Derek couldn’t wait until the entire ship could hold air again. Even if every member of the crew had a [Skill] that let them operate perfectly well in a vacuum.

Unfortunately, opening a door to enter that area would vent the rest of the ship, and while the people could deal with that fairly well, the computers, and quite a few other pieces of tech, would absolutely hate it.

As such, they’d all relocated to the local habitable planet’s moon, which had happened to be nearby, and set up a portable shelter, complete with gravity runes, for eating, drinking, and other things that they might not need air for, but were definitely made much more bearable by its presence.

Not quite the “Robinson Crusoe fantasy” he’d imagined himself getting to live out at least once when first heading into outer space, but still cool, especially since it would only take a couple of days for the ship to be repaired, and much of that was only because Mimi, their engineer, wanted to train her [Skills] on the task.

But what were two days compared to the almost endless life any human had waiting for them if they were willing to keep walking the path to power … oh, and he also had quite a few productive things he could do with those days.

Like killing monsters, studying the records of the engagement that had resulted in their ship winding up in the state it had, to see where he could improve, learning magic, and so on.

It wasn’t quite the same as what Mimi was getting, after all, she had the help of an S-Rank magitech engineer who’d been brought out to check out the alien ship they’d managed to, for the most part, disable … sort of.

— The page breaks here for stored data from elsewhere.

-- pv_equiv track=rewrite | github.com/M3RG-IITD/DiSCoMaT | code/gnn_1/utils.py | get_max_freq_feat
-- ===== SOURCE A (Python) =====
-- from collections import defaultdict, Counter
--
-- def get_max_freq_feat(table):
--     max_freq_feat = []
--     for r in table:
--         cnt = Counter()
--         for cell in r:
--             if cell: cnt[cell] += 1
--         max_freq_feat.append(cnt.most_common(1)[0][1] if cnt else 1)
--     for j in range(len(table[0])):
--         cnt = Counter()
--         for i in range(len(table)):
--             cell = table[i][j]
--             if cell: cnt[cell] += 1
--         max_freq_feat.append(cnt.most_common(1)[0][1] if cnt else 1)
--     return max_freq_feat
-- ===== SOURCE B (Python) =====
-- def get_max_freq_feat(table):
--     ncols = len(table[0])
--     row_cnts = []
--     col_cnts = [{} for _ in range(ncols)]
--     for row in table:
--         rc = {}
--         for j, cell in enumerate(row):
--             if cell:
--                 rc[cell] = rc.get(cell, 0) + 1
--                 if j < ncols:
--                     c = col_cnts[j]
--                     c[cell] = c.get(cell, 0) + 1
--         row_cnts.append(rc)
--     return [max(c.values(), default=1) for c in row_cnts + col_cnts]
-- ===== Notes on version B (the rewrite author's own statement) =====
-- stated objective: alternative
-- what changed: A runs two staged passes (per-row Counters, then columns re-scanned by index) each reduced with most_common(1); B makes one merged pass over the cells that updates the row counter and a per-column dict list together, then one uniform max(values, default=1) reduction over row and column counters.
import Mathlib
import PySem

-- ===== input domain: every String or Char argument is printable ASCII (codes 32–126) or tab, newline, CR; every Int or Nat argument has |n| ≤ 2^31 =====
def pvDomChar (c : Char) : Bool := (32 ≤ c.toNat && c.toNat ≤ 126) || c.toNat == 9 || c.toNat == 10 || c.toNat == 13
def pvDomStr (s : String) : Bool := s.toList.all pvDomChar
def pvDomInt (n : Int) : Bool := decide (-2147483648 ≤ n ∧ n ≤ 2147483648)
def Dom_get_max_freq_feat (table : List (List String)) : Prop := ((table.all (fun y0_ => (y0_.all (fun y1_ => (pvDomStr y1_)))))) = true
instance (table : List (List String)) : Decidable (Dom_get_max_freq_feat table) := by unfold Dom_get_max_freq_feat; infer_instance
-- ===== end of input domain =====

-- B makes a SINGLE merged pass over the cells, updating the row counter and the per-column
-- counter list together, then one uniform reduction max(values, default=1); A runs two
-- separate staged passes (rows, then columns re-scanned by index) each ending in
-- Counter.most_common(1). Objective: alternative decomposition (not claimed faster).

-- ===== PORT A =====
def get_max_freq_feat (table : List (List String)) : List Int :=
  let max_freq_feat : List Int := table.foldl (fun acc r =>
    let cnt := r.foldl (fun d cell => if cell ≠ "" then d.modify cell 0 (· + 1) else d) PySem.Dict.empty
    acc ++ [if cnt.items ≠ [] then ((PySem.List.sorted cnt.items (fun p => p.2) true).headD ("", 0)).2 else 1]) []
  (PySem.List.pyRange 0 (PySem.List.len (table.headD []))).foldl (fun acc j =>
    let cnt := (PySem.List.pyRange 0 (PySem.List.len table)).foldl (fun d i =>
      let cell := PySem.List.pyGetD (PySem.List.pyGetD table i []) j ""
      if cell ≠ "" then d.modify cell 0 (· + 1) else d) PySem.Dict.empty
    acc ++ [if cnt.items ≠ [] then ((PySem.List.sorted cnt.items (fun p => p.2) true).headD ("", 0)).2 else 1]) max_freq_feat

-- ===== PORT B =====
-- c[cell] = c.get(cell, 0) + 1
def pvBump (d : PySem.Dict String Int) (cell : String) : PySem.Dict String Int :=
  d.insert cell (d.getD cell 0 + 1)

-- body of 'for j, cell in enumerate(row)': bump rc with the cell, and col_cnts[j] when j < ncols
def pvInnerStep (ncols : Int) (p : PySem.Dict String Int × List (PySem.Dict String Int))
    (jc : Int × String) : PySem.Dict String Int × List (PySem.Dict String Int) :=
  if jc.2 ≠ "" then
    if jc.1 < ncols then
      (pvBump p.1 jc.2, p.2.set jc.1.toNat (pvBump (p.2.getD jc.1.toNat PySem.Dict.empty) jc.2))
    else (pvBump p.1 jc.2, p.2)
  else p
theorem pvSetPair (P Z : List Int) (c1 c2 : Prop) [Decidable c1] [Decidable c2]
    (j1 j2 : Int) (h1 : j1 = (P.length : Int)) (h2 : j2 = (P.length : Int) + 1) :
    (if c2 then PySem.List.pySetD (if c1 then PySem.List.pySetD (P ++ 0 :: 0 :: Z) j1 1 else P ++ 0 :: 0 :: Z) j2 1
     else (if c1 then PySem.List.pySetD (P ++ 0 :: 0 :: Z) j1 1 else P ++ 0 :: 0 :: Z))
    = P ++ (if c1 then 1 else 0) :: (if c2 then 1 else 0) :: Z := by
  have hn1 : (0:Int) ≤ j1 := by omega
  have hn2 : (0:Int) ≤ j2 := by omega
  have ht1 : j1.toNat = P.length := by omega
  have ht2 : j2.toNat = P.length + 1 := by omega
  have s1 : PySem.List.pySetD (P ++ 0 :: 0 :: Z) j1 (1:Int) = P ++ 1 :: 0 :: Z := by
    rw [PySem.List.pySetD_of_nonneg _ _ hn1, ht1, List.set_append]; simp
  have s2 : ∀ a : Int, PySem.List.pySetD (P ++ a :: 0 :: Z) j2 (1:Int) = P ++ a :: 1 :: Z := by
    intro a
    rw [PySem.List.pySetD_of_nonneg _ _ hn2, ht2, List.set_append]; simp
  split_ifs <;> simp [s1, s2]

set_option maxHeartbeats 1000000 in
theorem pvA_inner (words word_dict : List String) (mg i : Int) (h2 : 2 ≤ mg) :
    ∀ (k : Int), 1 ≤ k → k ≤ mg →
    (PySem.List.pyRange 1 k 1).foldl (fun cr rel_ind =>
        let cr :=
          if i - rel_ind ≥ 0 then
            let sent := PySem.Str.join "" (PySem.List.slice words (some (i - rel_ind)) (some (i + 1)))
            if sent ∈ word_dict then PySem.List.pySetD cr (2 * (rel_ind - 1)) 1 else cr
          else cr
        if i + rel_ind < (words.length : Int) then
          let sent := PySem.Str.join "" (PySem.List.slice words (some i) (some (i + rel_ind + 1)))
          if sent ∈ word_dict then PySem.List.pySetD cr (2 * rel_ind - 1) 1 else cr
        else cr) (List.replicate (2 * (mg - 1)).toNat 0)
      = pvRowTo words word_dict i k ++ List.replicate (2 * (mg - k)).toNat 0 := by
  intro k hk
  induction k, hk using Int.le_induction with
  | base =>
    intro _
    simp [PySem.List.pyRange_one_eq_nil (le_refl 1), pvRowTo]
  | succ k h1 ih =>
    intro hk1
    rw [PySem.List.pyRange_one_succ_right (by omega), List.foldl_append, ih (by omega)]
    simp only [List.foldl_cons, List.foldl_nil]
    have hz : List.replicate (2 * (mg - k)).toNat (0:Int)
        = 0 :: 0 :: List.replicate (2 * (mg - (k+1))).toNat 0 := by
      have h : (2 * (mg - k)).toNat = (2 * (mg - (k+1))).toNat + 1 + 1 := by omega
      rw [h, List.replicate_succ, List.replicate_succ]
    rw [hz]
    simp only [pvIteAnd]
    rw [pvSetPair _ _ _ _ _ _ (by rw [pvRowTo_length]; omega) (by rw [pvRowTo_length]; omega)]
    have hrow : pvRowTo words word_dict i (k+1)
        = pvRowTo words word_dict i k ++ [pvLFlag words word_dict i k, pvRFlag words word_dict i k] := by
      unfold pvRowTo
      rw [PySem.List.pyRange_one_succ_right (by omega), List.flatMap_append]
      simp
    rw [hrow]
    simp [pvLFlag, pvRFlag, pvSeg]

theorem pvJoinNil (xs : List (List Char)) : PySem.Chars.join [] xs = xs.flatten := by
  show ([] : List Char).intercalate xs = xs.flatten
  induction xs with
  | nil => simp [List.intercalate]
  | cons x xs ih =>
    cases xs with
    | nil => simp [List.intercalate]
    | cons y ys =>
      simp only [List.intercalate] at *
      simp [List.intersperse] at *
      simpa using ih

theorem pvSeg_toList (words : List String) (a b : Int) :
    (pvSeg words a b).toList = ((PySem.List.slice words (some a) (some b)).map String.toList).flatten := by
  simp [pvSeg, PySem.Str.toList_join, pvJoinNil]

They’d shot out the engines and a sizable portion of its weapons, but then wound up having to resort to a ramming attack which Ye-in’s [Skill] had turned into a simple momentum transfer that left both ships undamaged (from the impact, at least) and seen the alien vessel spiraling off into the void between stars for the reinforcements they’d known to be coming to mop up.

All in all, it was a lot more than most people had expected them to achieve, but also nowhere near the total victory the press back home was claiming … mostly because “underdog victory” likely sold better than “underdog narrowly averts catastrophe, alien warship gets swatted like a fly by reinforcements.”

Derek’s older brother, Isaac, had apparently located a second automated warship several lightyears away using some [Skill] or other, and had gone off to deal with that, only to wind up stuck babysitting it after the navy caught wind of a “plot” to “salvage” it by some group they did not want to have the ship.

That left them with “just” Karl for protection, though the man was considered an S-Ranker for a damn good reason, and even half-damaged, him having access to the Dragonfly would still make him a damn menace if that wound up being required.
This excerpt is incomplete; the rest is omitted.